A mobilização anti-Aécio não partiu apenas do eleitorado. Forças políticas contrárias ao tucano se uniram no apoio a Kalil, desde o início da campanha uma espécie de plano B do governador petista Fernando Pimentel. À medida em que Reginaldo Lopes, candidato do partido, nacionalizava o debate eleitoral, expunha o golpe contra Dilma Rousseff e se tornava o para-raio das frustrações com o PT, Pimentel estimulava uma frente informal e multipartidária de apoio ao representante do PHS. Não por menos, o futuro vice-prefeito, Paulo Lamac, gravita na órbita de influência do governador, apesar de formalmente filiado à Rede.

 

No fim das contas, a rejeição de parte dos eleitores de BH a Aécio, igualmente atingido, afirma Santos, pela negação da política tradicional, mostrou-se mais decisiva do que a “ficha corrida” e as contradições do prefeito eleito. Kalil confessou-se devedor de IPTU e ISS, um contrassenso para quem se dispõe a administrar uma cidade, e responde a um processo por trabalho escravo.

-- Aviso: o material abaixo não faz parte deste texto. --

-- pv_equiv track=rewrite | github.com/bnbbbb/Algotithm | 백준/Silver/21921. 블로그/블로그.py | count_visited
-- ===== SOURCE A (Python) =====
-- def count_visited(n, x, visited):
--     count_max_visit = 1
--     current_sum = sum(visited[:x])
--     max_visit = current_sum
--
--     for i in range(x, n):
--         current_sum = current_sum - visited[i - x] + visited[i]
--
--         if current_sum > max_visit:
--             max_visit = current_sum
--             count_max_visit = 1
--         elif current_sum == max_visit:
--             count_max_visit += 1
--
--     return max_visit, count_max_visit
-- ===== SOURCE B (Python) =====
-- def count_visited(n, x, visited):
--     P = [0]
--     for v in visited:
--         P.append(P[-1] + v)
--     windows = [P[min(x, len(visited))]]
--     for i in range(x, n):
--         windows.append(P[i + 1] - P[i + 1 - x])
--     max_visit = max(windows)
--     return max_visit, windows.count(max_visit)
-- ===== Notes on version B (the rewrite author's own statement) =====
-- stated objective: alternative
-- what changed: B replaces A's rolling-sum loop with per-state max/count bookkeeping by a prefix-sum array, materialising the list of all window sums and reducing it with max() and list.count().
-- outside the precondition, e.g. on count_visited(0, -1, [1, 2]): A returns (2, 1), B returns (3, 1)
import Mathlib
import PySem

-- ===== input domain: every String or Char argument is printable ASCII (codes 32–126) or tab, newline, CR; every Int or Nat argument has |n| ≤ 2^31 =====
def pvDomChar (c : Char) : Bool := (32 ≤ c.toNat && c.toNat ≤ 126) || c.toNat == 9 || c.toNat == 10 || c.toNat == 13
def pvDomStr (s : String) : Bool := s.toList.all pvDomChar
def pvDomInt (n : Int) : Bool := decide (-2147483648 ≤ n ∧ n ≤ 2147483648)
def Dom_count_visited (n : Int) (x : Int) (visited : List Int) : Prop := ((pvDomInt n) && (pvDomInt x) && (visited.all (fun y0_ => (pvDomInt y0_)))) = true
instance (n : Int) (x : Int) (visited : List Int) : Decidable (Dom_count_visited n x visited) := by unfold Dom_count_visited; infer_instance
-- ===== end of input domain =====

-- B computes the same (max window sum, count) via a prefix-sum array, a materialised list of window sums, max() and list.count() — an alternative decomposition of A's rolling-sum loop.
-- Pre_ excludes negative window sizes x (where A's values come from Python's negative-index wraparound, an accident of the implementation) and n > len(visited) with x < n (where A raises IndexError).


-- ===== PORT A =====
def count_visited (n : Int) (x : Int) (visited : List Int) : Int × Int :=
  -- count_max_visit = 1; current_sum = sum(visited[:x]); max_visit = current_sum
  let cs0 : Int := (PySem.List.slice visited none (some x)).sum
  -- for i in range(x, n): … (state = (current_sum, max_visit, count_max_visit))
  let st := (PySem.List.pyRange x n 1).foldl
    (fun (st : Int × Int × Int) i =>
      let cs := st.1 - PySem.List.pyGetD visited (i - x) 0 + PySem.List.pyGetD visited i 0
      if cs > st.2.1 then (cs, cs, 1)
      else if cs = st.2.1 then (cs, st.2.1, st.2.2 + 1)
      else (cs, st.2.1, st.2.2))
    (cs0, cs0, 1)
  (st.2.1, st.2.2)

-- ===== PORT B =====
-- B-side helper: P = [0]; for v in visited: P.append(P[-1] + v)
def pvPrefix (visited : List Int) : List Int :=
  visited.foldl (fun P v => P ++ [PySem.List.pyGetD P (-1) 0 + v]) [0]

def count_visited_alt (n : Int) (x : Int) (visited : List Int) : Int × Int :=
  let P := pvPrefix visited
  -- windows = [P[min(x, len(visited))]]; for i in range(x, n): windows.append(P[i+1] - P[i+1-x])
  let windows := (PySem.List.pyRange x n 1).foldl
    (fun w i => w ++ [PySem.List.pyGetD P (i + 1) 0 - PySem.List.pyGetD P (i + 1 - x) 0])
    [PySem.List.pyGetD P (min x (visited.length : Int)) 0]
  -- max_visit = max(windows); return max_visit, windows.count(max_visit)
  let m := (PySem.List.max? windows (fun y => y)).getD 0
  (m, (PySem.List.count windows m : Int))

-- ===== PRECONDITION & SPEC =====
-- Pre_ restricts to the natural domain 0 ≤ x and excludes n > len(visited) with x < n, where A raises
-- IndexError; for x < 0 (outside the natural domain) A's occasional values come from negative-index wraparound.
def Pre_count_visited (n : Int) (x : Int) (visited : List Int) : Prop :=
  0 ≤ x ∧ (n ≤ (visited.length : Int) ∨ n ≤ x)
instance (n : Int) (x : Int) (visited : List Int) : Decidable (Pre_count_visited n x visited) := by
  unfold Pre_count_visited; infer_instance
def pvWitness_count_visited : Int × Int × List Int := (4, 2, [1, 4, 2, 5])

def Spec_count_visited (n : Int) (x : Int) (visited : List Int) (out : Int × Int) : Prop := out = count_visited_alt n x visited
instance (n : Int) (x : Int) (visited : List Int) (out : Int × Int) : Decidable (Spec_count_visited n x visited out) := by unfold Spec_count_visited; infer_instance

-- ===== CLAIM (what is proved, stated in full; the proofs are below) =====
def Claim_equal_count_visited : Prop := ∀ (n : Int) (x : Int) (visited : List Int), Dom_count_visited n x visited → Pre_count_visited n x visited → Spec_count_visited n x visited (count_visited n x visited)

-- ===== LEMMAS AND PROOFS =====

-- window sum ending at position j (length-x window [j-x, j))
def pvW (visited : List Int) (x j : Int) : Int :=
  (visited.take j.toNat).sum - (visited.take (j - x).toNat).sum

-- A's loop body as a function of the freshly computed window sum
def pvStep2 (st : Int × Int × Int) (w : Int) : Int × Int × Int :=
  if w > st.2.1 then (w, w, 1)
  else if w = st.2.1 then (w, st.2.1, st.2.2 + 1)
  else (w, st.2.1, st.2.2)

lemma pvPrefix_append (ys : List Int) (v : Int) :
    pvPrefix (ys ++ [v]) = pvPrefix ys ++ [PySem.List.pyGetD (pvPrefix ys) (-1) 0 + v] := by
  simp [pvPrefix, List.foldl_append]

lemma pvPrefix_eq (visited : List Int) :
    pvPrefix visited = (List.range (visited.length + 1)).map (fun k => (visited.take k).sum) := by
  induction visited using List.reverseRecOn with
  | nil => rfl
  | append_singleton ys v ih =>
    rw [pvPrefix_append, ih]
    have hlast : (List.range (ys.length + 1)).map (fun k => (ys.take k).sum)
        = (List.range ys.length).map (fun k => (ys.take k).sum) ++ [ys.sum] := by
      rw [List.range_succ, List.map_append]
      simp
    have hget : PySem.List.pyGetD
        ((List.range (ys.length + 1)).map (fun k => (ys.take k).sum)) (-1) 0 = ys.sum := by
      rw [hlast, PySem.List.pyGetD_neg_one_append_singleton]
    rw [hget]
    have hlen : (ys ++ [v]).length = ys.length + 1 := by simp
    rw [hlen, List.range_succ (n := ys.length + 1), List.map_append]
    congr 1
    · apply List.map_congr_left
      intro k hk
      have hk' : k ≤ ys.length := by
        have := List.mem_range.mp hk; omega
      simp [List.take_append_of_le_length hk']
    · simp

lemma pvPrefix_get (visited : List Int) (j : Int) (h0 : 0 ≤ j) (hj : j ≤ (visited.length : Int)) :
    PySem.List.pyGetD (pvPrefix visited) j 0 = (visited.take j.toNat).sum := by
  rw [pvPrefix_eq]
  rw [PySem.List.pyGetD_eq_getElem _ 0 h0 (by simp; omega)]
  simp

lemma pvW_step (visited : List Int) (x a n : Int) (hx : 0 ≤ x) (hxa : x ≤ a) (ha : a < n)
    (hn : n ≤ (visited.length : Int)) :
    pvW visited x a - PySem.List.pyGetD visited (a - x) 0 + PySem.List.pyGetD visited a 0
      = pvW visited x (a + 1) := by
  have h1 : (0:Int) ≤ a - x := by omega
  have h2 : a - x < (visited.length : Int) := by omega
  have h3 : a < (visited.length : Int) := by omega
  have h0a : (0:Int) ≤ a := by omega
  rw [PySem.List.pyGetD_eq_getElem _ 0 h1 h2, PySem.List.pyGetD_eq_getElem _ 0 h0a h3]
  unfold pvW
  have e1 : (a + 1).toNat = a.toNat + 1 := by omega
  have e2 : (a + 1 - x).toNat = (a - x).toNat + 1 := by omega
  rw [e1, e2, List.sum_take_succ _ _ (by omega), List.sum_take_succ _ _ (by omega)]
  ring

lemma foldA_eq (visited : List Int) (x n : Int) (hx : 0 ≤ x) (hn : n ≤ (visited.length : Int)) :
    ∀ (k : Nat) (a m c : Int), x ≤ a → (n - a).toNat = k →
    (PySem.List.pyRange a n 1).foldl
      (fun (st : Int × Int × Int) i =>
        let cs := st.1 - PySem.List.pyGetD visited (i - x) 0 + PySem.List.pyGetD visited i 0
        if cs > st.2.1 then (cs, cs, 1)
        else if cs = st.2.1 then (cs, st.2.1, st.2.2 + 1)
        else (cs, st.2.1, st.2.2))
      (pvW visited x a, m, c)
    = ((PySem.List.pyRange a n 1).map (fun i => pvW visited x (i + 1))).foldl pvStep2
        (pvW visited x a, m, c) := by
  intro k
  induction k with
  | zero =>
    intro a m c hxa hk
    rw [PySem.List.pyRange_one_eq_nil (by omega)]
    rfl
  | succ k ih =>
    intro a m c hxa hk
    have ha : a < n := by omega
    rw [PySem.List.pyRange_one_cons ha, List.foldl_cons, List.map_cons, List.foldl_cons]
    have hcs : pvW visited x a - PySem.List.pyGetD visited (a - x) 0
        + PySem.List.pyGetD visited a 0 = pvW visited x (a + 1) :=
      pvW_step visited x a n hx hxa ha hn
    simp only [hcs, pvStep2]
    split_ifs with h1 h2
    · exact ih (a + 1) (pvW visited x (a + 1)) 1 (by omega) (by omega)
    · exact ih (a + 1) m (c + 1) (by omega) (by omega)
    · exact ih (a + 1) m c (by omega) (by omega)

lemma mc_fold (l : List Int) : ∀ (h : Int) (t : List Int) (w0 : Int),
    (l.foldl pvStep2 (w0, t.foldl max h, ((h :: t).count (t.foldl max h) : Int))).2
      = ((t ++ l).foldl max h, ((h :: (t ++ l)).count ((t ++ l).foldl max h) : Int)) := by
  induction l with
  | nil => intro h t w0; simp
  | cons w l ih =>
    intro h t w0
    have hmax : ∀ y ∈ h :: t, y ≤ t.foldl max h := by
      intro y hy
      rcases List.mem_cons.mp hy with rfl | hy
      · exact (PySem.List.le_foldl_max t y).1
      · exact (PySem.List.le_foldl_max t h).2 y hy
    have hfm : (t ++ [w]).foldl max h = max (t.foldl max h) w := by
      rw [List.foldl_append]; rfl
    have hstep : pvStep2 (w0, t.foldl max h, ((h :: t).count (t.foldl max h) : Int)) w
        = (w, (t ++ [w]).foldl max h, ((h :: (t ++ [w])).count ((t ++ [w]).foldl max h) : Int)) := by
      unfold pvStep2
      dsimp only
      rw [hfm]
      split_ifs with h1 h2
      · have hm : max (t.foldl max h) w = w := max_eq_right (le_of_lt h1)
        have hnot : w ∉ h :: t := fun hmem => absurd (hmax w hmem) (not_le.mpr h1)
        have hcnt : (h :: (t ++ [w])).count w = 1 := by
          have : (h :: (t ++ [w])) = (h :: t) ++ [w] := by simp
          rw [this, List.count_append, List.count_eq_zero.mpr hnot]
          simp
        rw [hm, hcnt]
        norm_num
      · have hm : max (t.foldl max h) w = t.foldl max h := by
          rw [h2]; exact max_self _
        have hcnt : (h :: (t ++ [w])).count (t.foldl max h)
            = (h :: t).count (t.foldl max h) + 1 := by
          have : (h :: (t ++ [w])) = (h :: t) ++ [w] := by simp
          rw [this, List.count_append, h2]
          simp
        rw [hm, hcnt]
        push_cast
        ring_nf
      · have hlt : w < t.foldl max h := by omega
        have hm : max (t.foldl max h) w = t.foldl max h := max_eq_left (le_of_lt hlt)
        have hcnt : (h :: (t ++ [w])).count (t.foldl max h)
            = (h :: t).count (t.foldl max h) := by
          have : (h :: (t ++ [w])) = (h :: t) ++ [w] := by simp
          rw [this, List.count_append]
          simp [List.count_singleton]
          omega
        rw [hm, hcnt]
    rw [List.foldl_cons, hstep]
    have := ih h (t ++ [w]) w
    rw [List.append_assoc] at this
    simpa using this

lemma take_min_len (visited : List Int) (x : Int) (hx : 0 ≤ x) :
    visited.take (min x (visited.length : Int)).toNat = visited.take x.toNat := by
  have h : (min x (visited.length : Int)).toNat = min x.toNat visited.length := by omega
  rw [h, ← List.take_take, List.take_length]

lemma first_window (visited : List Int) (x : Int) (hx : 0 ≤ x) :
    PySem.List.pyGetD (pvPrefix visited) (min x (visited.length : Int)) 0
      = (visited.take x.toNat).sum := by
  rw [pvPrefix_get _ _ (le_min hx (by omega)) (min_le_right _ _), take_min_len visited x hx]

lemma pvW_self (visited : List Int) (x : Int) :
    pvW visited x x = (visited.take x.toNat).sum := by
  unfold pvW
  rw [sub_self, Int.toNat_zero, List.take_zero, List.sum_nil, sub_zero]

-- ===== VERDICT (by name: the statement is the Claim_ definition above) =====
theorem count_visited_spec : Claim_equal_count_visited := by
  intro n x visited _ hpre
  obtain ⟨hx, hor⟩ := hpre
  unfold Spec_count_visited count_visited count_visited_alt
  simp only [PySem.List.slice_to _ hx, first_window visited x hx, PySem.List.count_eq]
  by_cases hxn : n ≤ x
  · -- empty range: one window
    rw [PySem.List.pyRange_one_eq_nil hxn]
    simp [PySem.List.max?_id_cons]
  · have hxlt : x < n := by omega
    have hn : n ≤ (visited.length : Int) := by
      rcases hor with h | h
      · exact h
      · omega
    -- A side: the rolling fold is the fold of pvStep2 over the window sums
    rw [← pvW_self visited x,
        foldA_eq visited x n hx hn (n - x).toNat x (pvW visited x x) 1 le_rfl rfl]
    -- B side: the window list is the mapped window sums
    rw [PySem.List.foldl_append_singleton_eq_map
        (fun i => PySem.List.pyGetD (pvPrefix visited) (i + 1) 0
          - PySem.List.pyGetD (pvPrefix visited) (i + 1 - x) 0) (PySem.List.pyRange x n 1)]
    have hmapeq : (PySem.List.pyRange x n 1).map
        (fun i => PySem.List.pyGetD (pvPrefix visited) (i + 1) 0
          - PySem.List.pyGetD (pvPrefix visited) (i + 1 - x) 0)
        = (PySem.List.pyRange x n 1).map (fun i => pvW visited x (i + 1)) := by
      apply List.map_congr_left
      intro i hi
      obtain ⟨hxi, hin⟩ := PySem.List.mem_pyRange_one.mp hi
      rw [pvPrefix_get _ _ (by omega) (by omega), pvPrefix_get _ _ (by omega) (by omega)]
      rfl
    rw [hmapeq]
    -- both sides reduce to (max, count) over the same window list
    have hmc := mc_fold ((PySem.List.pyRange x n 1).map (fun i => pvW visited x (i + 1)))
      (pvW visited x x) [] (pvW visited x x)
    norm_num [List.count_singleton] at hmc
    rw [show ((List.foldl pvStep2 (pvW visited x x, pvW visited x x, (1:Int))
        ((PySem.List.pyRange x n 1).map (fun i => pvW visited x (i + 1)))).2.1,
        (List.foldl pvStep2 (pvW visited x x, pvW visited x x, (1:Int))
        ((PySem.List.pyRange x n 1).map (fun i => pvW visited x (i + 1)))).2.2)
        = (List.foldl pvStep2 (pvW visited x x, pvW visited x x, (1:Int))
        ((PySem.List.pyRange x n 1).map (fun i => pvW visited x (i + 1)))).2 from rfl,
       hmc, List.singleton_append, PySem.List.max?_id_cons]
    simp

Uma frase machista dita em 2013 rivaliza com aquela do “roubo, mas não peço propina”. Após a conquista da Libertadores pelo Atlético Mineiro, o ex-cartola saiu-se com essa: “Essa taça é muito melhor que mulher, até porque ela acorda calada”. A declaração foi explorada pelo adversário durante a campanha.

 

Não que Leite se saia muito melhor. O deputado tucano insiste em confundir propostas de combate à homofobia nas escolas com “o ensino do homossexualismo”. Evangélico, o parlamentar sempre se enrola ao tratar do assunto, como aconteceu recentemente.

Um discurso de 2011, realizado na tribuna da Assembleia Legislativa, resume seu pensamento a respeito: “Esse é um tema que não me agrada discutir. Tem um livro, a Bíblia, que combate o homossexualismo. Rasgamos a Bíblia?”

Kalil é mais um outsider a conquistar o poder nas eleições municipais. Na disputa de Galo contra Galo, o cartola venceu o goleiro.